- [EXERCISE AIM]:
Please report how many lines in the data underneath hold the word "both", with no other text.

═════ SUPPLIED MATERIAL

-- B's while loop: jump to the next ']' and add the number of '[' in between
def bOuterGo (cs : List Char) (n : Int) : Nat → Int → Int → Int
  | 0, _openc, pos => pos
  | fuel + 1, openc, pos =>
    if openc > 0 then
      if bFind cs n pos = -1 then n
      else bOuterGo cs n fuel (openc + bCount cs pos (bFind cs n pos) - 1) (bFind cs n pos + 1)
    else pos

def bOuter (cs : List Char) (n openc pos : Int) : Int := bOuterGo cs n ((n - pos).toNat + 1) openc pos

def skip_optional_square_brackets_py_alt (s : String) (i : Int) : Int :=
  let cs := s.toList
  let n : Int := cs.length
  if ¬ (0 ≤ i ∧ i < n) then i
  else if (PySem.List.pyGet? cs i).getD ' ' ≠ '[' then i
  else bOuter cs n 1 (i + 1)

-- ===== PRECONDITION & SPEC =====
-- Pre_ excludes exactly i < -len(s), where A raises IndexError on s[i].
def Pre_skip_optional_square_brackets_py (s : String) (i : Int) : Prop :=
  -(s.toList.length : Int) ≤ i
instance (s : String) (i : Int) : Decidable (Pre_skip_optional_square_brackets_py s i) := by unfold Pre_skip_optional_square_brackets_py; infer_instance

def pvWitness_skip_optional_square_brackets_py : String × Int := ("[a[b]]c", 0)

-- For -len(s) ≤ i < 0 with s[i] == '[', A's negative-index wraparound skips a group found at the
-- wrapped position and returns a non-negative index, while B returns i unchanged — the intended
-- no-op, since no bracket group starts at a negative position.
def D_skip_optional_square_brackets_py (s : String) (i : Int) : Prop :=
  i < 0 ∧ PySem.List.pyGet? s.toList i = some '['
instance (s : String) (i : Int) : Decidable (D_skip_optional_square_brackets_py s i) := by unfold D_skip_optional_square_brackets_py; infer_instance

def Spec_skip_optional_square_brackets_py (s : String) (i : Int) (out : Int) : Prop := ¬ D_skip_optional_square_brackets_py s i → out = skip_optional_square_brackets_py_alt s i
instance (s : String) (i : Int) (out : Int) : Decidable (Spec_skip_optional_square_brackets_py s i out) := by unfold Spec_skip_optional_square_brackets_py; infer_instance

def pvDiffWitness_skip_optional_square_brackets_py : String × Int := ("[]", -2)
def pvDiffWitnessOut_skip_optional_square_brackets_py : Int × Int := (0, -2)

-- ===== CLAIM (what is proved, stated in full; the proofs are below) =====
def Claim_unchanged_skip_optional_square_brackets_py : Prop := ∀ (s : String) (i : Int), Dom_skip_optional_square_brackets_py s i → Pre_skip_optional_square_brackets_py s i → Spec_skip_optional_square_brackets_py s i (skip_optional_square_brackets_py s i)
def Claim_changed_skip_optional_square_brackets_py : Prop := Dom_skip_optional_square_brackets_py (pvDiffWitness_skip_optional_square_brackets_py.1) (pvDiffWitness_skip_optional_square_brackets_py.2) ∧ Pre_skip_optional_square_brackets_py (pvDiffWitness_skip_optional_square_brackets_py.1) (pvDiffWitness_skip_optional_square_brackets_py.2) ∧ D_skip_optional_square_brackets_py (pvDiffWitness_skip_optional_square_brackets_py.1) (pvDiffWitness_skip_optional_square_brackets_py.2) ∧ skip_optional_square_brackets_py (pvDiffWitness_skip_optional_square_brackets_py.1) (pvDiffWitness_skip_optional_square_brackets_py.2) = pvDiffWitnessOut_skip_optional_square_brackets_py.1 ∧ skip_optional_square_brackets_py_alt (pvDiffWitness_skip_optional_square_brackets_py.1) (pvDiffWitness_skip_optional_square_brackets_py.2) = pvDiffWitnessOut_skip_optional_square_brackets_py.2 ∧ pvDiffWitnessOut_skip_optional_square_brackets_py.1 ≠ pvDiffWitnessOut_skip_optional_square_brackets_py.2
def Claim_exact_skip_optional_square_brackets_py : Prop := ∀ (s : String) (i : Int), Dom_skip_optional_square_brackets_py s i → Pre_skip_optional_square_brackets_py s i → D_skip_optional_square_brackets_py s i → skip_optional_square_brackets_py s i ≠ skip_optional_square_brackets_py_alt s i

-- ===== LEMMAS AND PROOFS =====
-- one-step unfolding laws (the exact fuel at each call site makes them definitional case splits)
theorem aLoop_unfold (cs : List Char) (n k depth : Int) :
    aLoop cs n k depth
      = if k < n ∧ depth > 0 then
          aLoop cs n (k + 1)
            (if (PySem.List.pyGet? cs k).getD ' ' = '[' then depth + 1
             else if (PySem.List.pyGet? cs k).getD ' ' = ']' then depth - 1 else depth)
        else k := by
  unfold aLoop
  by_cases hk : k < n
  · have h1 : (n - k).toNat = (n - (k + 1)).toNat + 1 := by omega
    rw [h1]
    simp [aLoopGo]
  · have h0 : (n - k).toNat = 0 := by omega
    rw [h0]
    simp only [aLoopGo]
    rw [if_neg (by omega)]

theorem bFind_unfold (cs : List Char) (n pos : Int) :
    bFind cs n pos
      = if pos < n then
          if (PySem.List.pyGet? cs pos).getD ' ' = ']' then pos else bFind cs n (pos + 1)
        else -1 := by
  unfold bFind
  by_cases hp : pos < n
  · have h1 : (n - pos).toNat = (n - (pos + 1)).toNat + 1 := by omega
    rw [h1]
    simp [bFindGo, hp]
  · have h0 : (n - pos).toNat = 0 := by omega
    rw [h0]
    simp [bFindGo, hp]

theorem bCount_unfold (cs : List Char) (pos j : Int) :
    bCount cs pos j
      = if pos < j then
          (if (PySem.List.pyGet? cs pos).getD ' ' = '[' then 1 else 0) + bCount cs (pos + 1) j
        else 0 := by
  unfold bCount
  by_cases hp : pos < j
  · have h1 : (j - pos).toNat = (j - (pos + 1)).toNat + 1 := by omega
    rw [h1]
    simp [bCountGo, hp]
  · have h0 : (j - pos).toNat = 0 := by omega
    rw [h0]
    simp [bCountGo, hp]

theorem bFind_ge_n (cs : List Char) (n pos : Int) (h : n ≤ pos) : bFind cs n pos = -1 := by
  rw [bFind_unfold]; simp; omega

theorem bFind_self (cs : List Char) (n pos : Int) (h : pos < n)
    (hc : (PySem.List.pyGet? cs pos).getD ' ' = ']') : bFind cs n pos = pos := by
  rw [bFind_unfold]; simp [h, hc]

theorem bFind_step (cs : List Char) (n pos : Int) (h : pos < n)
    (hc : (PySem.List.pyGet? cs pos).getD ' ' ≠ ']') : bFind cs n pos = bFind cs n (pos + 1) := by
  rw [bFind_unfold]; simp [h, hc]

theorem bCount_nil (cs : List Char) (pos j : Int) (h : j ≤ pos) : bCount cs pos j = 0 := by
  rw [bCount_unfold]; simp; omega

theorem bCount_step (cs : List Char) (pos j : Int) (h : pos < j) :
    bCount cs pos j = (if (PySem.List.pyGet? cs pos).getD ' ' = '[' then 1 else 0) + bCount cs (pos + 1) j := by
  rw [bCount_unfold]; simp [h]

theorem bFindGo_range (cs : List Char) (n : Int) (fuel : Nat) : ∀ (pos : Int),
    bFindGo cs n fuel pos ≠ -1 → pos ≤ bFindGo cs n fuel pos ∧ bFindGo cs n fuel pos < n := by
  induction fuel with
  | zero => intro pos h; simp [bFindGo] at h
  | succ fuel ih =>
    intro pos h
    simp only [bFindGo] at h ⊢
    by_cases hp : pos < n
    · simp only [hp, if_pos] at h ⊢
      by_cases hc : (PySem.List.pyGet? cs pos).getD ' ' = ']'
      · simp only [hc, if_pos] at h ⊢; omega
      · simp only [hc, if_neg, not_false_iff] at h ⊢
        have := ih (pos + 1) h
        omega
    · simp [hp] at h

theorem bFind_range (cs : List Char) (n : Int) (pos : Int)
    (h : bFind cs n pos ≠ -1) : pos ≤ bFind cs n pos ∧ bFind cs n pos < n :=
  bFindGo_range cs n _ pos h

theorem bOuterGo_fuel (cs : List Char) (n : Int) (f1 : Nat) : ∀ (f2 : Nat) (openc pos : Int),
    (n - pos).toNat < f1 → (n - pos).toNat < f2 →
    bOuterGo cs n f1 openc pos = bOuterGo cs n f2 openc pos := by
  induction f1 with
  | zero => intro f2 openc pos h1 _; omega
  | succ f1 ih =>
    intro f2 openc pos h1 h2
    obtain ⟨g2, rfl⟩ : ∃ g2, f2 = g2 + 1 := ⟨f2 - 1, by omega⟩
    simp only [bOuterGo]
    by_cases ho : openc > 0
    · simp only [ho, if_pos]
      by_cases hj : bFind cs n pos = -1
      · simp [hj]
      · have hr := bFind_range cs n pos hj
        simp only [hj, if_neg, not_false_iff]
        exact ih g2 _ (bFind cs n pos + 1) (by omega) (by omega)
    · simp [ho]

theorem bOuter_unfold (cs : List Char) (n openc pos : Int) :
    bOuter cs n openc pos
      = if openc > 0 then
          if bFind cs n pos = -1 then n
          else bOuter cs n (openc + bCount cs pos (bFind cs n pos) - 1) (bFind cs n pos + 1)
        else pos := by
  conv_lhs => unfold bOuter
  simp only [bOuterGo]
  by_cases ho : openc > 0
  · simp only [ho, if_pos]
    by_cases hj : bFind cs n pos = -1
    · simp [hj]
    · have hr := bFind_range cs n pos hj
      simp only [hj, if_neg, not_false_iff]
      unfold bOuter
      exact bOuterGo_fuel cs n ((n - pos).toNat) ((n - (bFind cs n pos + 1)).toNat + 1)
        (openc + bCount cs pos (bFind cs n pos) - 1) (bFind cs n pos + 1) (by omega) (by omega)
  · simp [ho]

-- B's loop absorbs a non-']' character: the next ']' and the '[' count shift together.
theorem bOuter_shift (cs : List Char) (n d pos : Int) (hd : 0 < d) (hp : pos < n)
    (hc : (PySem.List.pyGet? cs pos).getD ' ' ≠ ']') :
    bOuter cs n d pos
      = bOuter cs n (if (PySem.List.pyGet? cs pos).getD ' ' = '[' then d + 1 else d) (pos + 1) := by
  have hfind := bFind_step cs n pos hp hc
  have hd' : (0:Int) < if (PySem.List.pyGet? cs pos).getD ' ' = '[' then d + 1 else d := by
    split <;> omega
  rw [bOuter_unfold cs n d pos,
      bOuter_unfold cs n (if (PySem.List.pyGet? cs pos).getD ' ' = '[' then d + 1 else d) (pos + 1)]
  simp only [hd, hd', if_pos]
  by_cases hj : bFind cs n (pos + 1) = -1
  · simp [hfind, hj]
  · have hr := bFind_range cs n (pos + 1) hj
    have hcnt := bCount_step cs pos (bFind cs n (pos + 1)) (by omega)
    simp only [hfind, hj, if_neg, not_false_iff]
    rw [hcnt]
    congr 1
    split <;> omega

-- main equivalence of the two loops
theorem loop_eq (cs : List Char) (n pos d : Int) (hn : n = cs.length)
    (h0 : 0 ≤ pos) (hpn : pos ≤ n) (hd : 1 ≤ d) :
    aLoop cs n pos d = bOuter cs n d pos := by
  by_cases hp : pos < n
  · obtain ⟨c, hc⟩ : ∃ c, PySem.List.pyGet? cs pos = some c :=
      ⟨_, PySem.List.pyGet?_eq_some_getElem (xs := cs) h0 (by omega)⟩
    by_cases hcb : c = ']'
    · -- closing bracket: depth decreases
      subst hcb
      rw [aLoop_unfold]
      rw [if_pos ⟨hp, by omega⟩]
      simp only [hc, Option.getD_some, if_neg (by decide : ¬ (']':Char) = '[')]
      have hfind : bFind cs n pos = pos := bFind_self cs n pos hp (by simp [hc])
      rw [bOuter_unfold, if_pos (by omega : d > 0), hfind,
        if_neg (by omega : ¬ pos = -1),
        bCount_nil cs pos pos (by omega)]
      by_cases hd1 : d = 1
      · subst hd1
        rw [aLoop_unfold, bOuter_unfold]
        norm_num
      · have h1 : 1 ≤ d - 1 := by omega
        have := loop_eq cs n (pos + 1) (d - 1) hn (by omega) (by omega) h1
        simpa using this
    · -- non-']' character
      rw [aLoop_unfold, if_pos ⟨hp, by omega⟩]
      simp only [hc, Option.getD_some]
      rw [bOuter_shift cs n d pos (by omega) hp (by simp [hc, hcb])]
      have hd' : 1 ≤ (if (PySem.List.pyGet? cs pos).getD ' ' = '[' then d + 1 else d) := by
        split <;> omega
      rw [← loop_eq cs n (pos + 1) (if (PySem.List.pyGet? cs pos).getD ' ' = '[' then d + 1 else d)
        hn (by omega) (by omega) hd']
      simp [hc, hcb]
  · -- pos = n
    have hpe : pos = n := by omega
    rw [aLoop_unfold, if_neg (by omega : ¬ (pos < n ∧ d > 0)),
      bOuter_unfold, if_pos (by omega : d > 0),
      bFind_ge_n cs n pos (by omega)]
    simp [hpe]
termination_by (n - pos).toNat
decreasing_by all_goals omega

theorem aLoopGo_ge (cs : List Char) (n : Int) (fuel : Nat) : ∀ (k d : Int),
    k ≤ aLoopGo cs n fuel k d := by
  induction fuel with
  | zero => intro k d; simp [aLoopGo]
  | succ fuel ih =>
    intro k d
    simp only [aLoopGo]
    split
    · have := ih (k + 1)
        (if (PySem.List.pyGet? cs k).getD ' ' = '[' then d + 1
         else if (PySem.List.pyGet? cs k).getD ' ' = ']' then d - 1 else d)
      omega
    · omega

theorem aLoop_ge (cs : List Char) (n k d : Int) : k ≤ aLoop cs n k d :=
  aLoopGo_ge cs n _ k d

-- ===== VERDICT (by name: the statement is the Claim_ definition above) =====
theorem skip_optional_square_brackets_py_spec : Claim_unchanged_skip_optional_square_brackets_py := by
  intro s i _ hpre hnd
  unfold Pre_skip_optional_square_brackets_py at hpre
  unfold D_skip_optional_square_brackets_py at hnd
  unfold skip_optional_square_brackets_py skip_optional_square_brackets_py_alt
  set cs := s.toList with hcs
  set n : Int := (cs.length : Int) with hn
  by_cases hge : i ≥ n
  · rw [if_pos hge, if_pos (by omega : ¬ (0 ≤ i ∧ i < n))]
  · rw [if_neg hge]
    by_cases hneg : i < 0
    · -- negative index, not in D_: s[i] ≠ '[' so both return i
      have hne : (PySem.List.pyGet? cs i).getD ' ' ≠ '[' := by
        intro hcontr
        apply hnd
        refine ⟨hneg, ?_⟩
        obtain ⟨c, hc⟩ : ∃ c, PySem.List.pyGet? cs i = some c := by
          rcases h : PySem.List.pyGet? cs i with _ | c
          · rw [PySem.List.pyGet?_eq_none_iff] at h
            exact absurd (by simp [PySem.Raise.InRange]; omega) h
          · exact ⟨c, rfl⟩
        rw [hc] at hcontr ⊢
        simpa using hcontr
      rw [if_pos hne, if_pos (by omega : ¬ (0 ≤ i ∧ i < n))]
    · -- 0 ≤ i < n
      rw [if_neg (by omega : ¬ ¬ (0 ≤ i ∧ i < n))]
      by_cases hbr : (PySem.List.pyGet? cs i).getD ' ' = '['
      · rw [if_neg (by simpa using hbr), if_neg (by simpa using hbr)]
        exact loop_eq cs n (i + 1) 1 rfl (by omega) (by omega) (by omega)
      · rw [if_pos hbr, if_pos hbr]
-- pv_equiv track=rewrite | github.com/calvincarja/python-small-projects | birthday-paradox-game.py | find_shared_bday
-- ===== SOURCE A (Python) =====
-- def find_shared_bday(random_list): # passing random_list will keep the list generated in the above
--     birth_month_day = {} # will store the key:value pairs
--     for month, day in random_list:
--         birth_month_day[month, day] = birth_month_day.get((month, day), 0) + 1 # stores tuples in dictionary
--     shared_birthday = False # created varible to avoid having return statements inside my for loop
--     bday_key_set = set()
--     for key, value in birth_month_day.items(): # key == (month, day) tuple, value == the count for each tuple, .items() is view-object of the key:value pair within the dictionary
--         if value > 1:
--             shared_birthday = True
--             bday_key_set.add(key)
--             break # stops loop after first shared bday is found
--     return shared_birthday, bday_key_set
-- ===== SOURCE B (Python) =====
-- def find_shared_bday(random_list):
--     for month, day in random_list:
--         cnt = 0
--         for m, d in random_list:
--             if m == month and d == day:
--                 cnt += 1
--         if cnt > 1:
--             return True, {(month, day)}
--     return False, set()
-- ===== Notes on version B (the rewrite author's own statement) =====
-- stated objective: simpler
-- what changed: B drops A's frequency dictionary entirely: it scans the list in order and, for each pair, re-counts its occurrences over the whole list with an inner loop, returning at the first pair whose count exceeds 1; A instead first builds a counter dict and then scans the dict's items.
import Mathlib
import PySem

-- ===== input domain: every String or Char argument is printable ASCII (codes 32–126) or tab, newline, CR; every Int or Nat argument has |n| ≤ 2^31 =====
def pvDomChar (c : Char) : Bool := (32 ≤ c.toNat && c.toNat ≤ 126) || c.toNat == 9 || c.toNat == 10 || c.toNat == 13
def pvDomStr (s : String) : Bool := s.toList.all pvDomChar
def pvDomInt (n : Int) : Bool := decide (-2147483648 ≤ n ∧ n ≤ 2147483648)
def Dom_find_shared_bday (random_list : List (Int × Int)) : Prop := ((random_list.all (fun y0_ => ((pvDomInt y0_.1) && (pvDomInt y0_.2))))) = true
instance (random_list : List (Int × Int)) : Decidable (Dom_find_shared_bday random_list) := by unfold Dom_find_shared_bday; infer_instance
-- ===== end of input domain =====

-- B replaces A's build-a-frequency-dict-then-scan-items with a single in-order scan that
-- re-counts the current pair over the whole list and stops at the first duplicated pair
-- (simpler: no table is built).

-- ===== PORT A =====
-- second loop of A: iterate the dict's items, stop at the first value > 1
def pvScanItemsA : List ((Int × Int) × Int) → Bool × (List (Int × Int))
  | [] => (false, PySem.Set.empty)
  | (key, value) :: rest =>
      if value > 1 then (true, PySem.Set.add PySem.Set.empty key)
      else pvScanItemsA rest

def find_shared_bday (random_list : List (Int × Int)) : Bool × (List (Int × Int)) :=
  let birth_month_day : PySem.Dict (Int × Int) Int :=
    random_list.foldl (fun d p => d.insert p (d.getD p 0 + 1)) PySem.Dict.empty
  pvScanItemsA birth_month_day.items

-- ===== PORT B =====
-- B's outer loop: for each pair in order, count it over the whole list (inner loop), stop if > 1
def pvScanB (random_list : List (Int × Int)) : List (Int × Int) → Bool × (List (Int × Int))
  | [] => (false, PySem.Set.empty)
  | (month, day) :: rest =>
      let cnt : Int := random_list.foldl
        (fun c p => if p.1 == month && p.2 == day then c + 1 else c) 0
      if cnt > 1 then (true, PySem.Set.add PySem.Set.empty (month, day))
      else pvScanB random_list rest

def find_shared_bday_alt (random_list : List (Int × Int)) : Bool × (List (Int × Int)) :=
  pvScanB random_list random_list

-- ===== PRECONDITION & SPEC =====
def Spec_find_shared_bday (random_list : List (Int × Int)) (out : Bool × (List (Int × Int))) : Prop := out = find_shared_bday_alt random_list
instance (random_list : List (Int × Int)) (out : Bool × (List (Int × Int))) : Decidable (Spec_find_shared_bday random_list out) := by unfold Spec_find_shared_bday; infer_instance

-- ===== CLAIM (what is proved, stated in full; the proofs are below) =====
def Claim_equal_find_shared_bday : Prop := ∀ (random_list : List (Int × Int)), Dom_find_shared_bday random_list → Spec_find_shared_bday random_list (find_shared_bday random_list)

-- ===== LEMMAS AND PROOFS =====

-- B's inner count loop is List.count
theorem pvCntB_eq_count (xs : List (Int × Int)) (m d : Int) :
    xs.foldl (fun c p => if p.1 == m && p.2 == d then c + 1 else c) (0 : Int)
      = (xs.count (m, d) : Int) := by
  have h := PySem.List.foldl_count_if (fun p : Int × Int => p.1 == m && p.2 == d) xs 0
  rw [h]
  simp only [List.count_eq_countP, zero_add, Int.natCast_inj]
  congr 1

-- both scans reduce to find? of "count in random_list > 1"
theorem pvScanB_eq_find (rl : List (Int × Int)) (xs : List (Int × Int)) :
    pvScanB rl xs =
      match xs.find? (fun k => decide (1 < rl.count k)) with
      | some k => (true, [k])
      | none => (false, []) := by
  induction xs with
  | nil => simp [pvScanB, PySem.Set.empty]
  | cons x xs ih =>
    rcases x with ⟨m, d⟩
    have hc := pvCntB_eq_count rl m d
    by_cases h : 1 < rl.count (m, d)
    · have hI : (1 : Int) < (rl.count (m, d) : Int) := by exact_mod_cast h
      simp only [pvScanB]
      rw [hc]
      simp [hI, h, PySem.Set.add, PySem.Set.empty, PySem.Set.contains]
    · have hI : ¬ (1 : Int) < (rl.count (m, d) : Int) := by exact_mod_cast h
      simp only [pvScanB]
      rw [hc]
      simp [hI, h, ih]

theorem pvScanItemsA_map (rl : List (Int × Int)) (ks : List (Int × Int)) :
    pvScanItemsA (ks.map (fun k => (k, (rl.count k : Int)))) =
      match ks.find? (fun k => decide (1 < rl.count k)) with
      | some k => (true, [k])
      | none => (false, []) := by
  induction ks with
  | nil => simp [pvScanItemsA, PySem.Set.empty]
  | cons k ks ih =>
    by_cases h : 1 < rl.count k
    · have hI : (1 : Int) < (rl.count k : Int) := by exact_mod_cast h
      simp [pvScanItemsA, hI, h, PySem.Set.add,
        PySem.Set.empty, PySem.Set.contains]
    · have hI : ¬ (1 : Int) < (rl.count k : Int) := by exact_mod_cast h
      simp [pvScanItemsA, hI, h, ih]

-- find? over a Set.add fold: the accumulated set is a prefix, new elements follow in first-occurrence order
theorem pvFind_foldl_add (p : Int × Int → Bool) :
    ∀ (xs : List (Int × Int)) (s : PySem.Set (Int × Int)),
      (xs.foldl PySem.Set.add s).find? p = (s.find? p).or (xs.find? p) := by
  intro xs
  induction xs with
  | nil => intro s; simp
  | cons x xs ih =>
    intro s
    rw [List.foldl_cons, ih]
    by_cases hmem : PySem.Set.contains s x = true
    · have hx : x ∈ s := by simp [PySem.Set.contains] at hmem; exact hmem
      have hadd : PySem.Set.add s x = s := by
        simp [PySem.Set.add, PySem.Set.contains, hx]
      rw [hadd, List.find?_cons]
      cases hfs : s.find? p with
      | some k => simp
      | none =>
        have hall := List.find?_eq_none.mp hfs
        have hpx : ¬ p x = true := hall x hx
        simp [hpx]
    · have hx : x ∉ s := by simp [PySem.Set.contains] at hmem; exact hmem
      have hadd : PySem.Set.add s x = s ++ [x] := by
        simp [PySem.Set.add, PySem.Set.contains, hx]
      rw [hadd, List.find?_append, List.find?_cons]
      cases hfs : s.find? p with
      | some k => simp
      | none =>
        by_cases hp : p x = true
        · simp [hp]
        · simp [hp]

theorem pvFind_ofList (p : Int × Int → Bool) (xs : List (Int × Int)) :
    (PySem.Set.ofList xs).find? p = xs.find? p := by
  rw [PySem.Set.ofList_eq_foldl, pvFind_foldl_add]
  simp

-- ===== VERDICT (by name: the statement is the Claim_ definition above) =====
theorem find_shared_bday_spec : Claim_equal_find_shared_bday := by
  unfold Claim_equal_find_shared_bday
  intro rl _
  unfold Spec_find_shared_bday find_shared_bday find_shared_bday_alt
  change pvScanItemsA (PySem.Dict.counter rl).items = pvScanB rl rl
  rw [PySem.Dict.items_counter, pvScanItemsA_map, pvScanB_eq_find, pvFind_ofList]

══════════

- [RESULT]:
2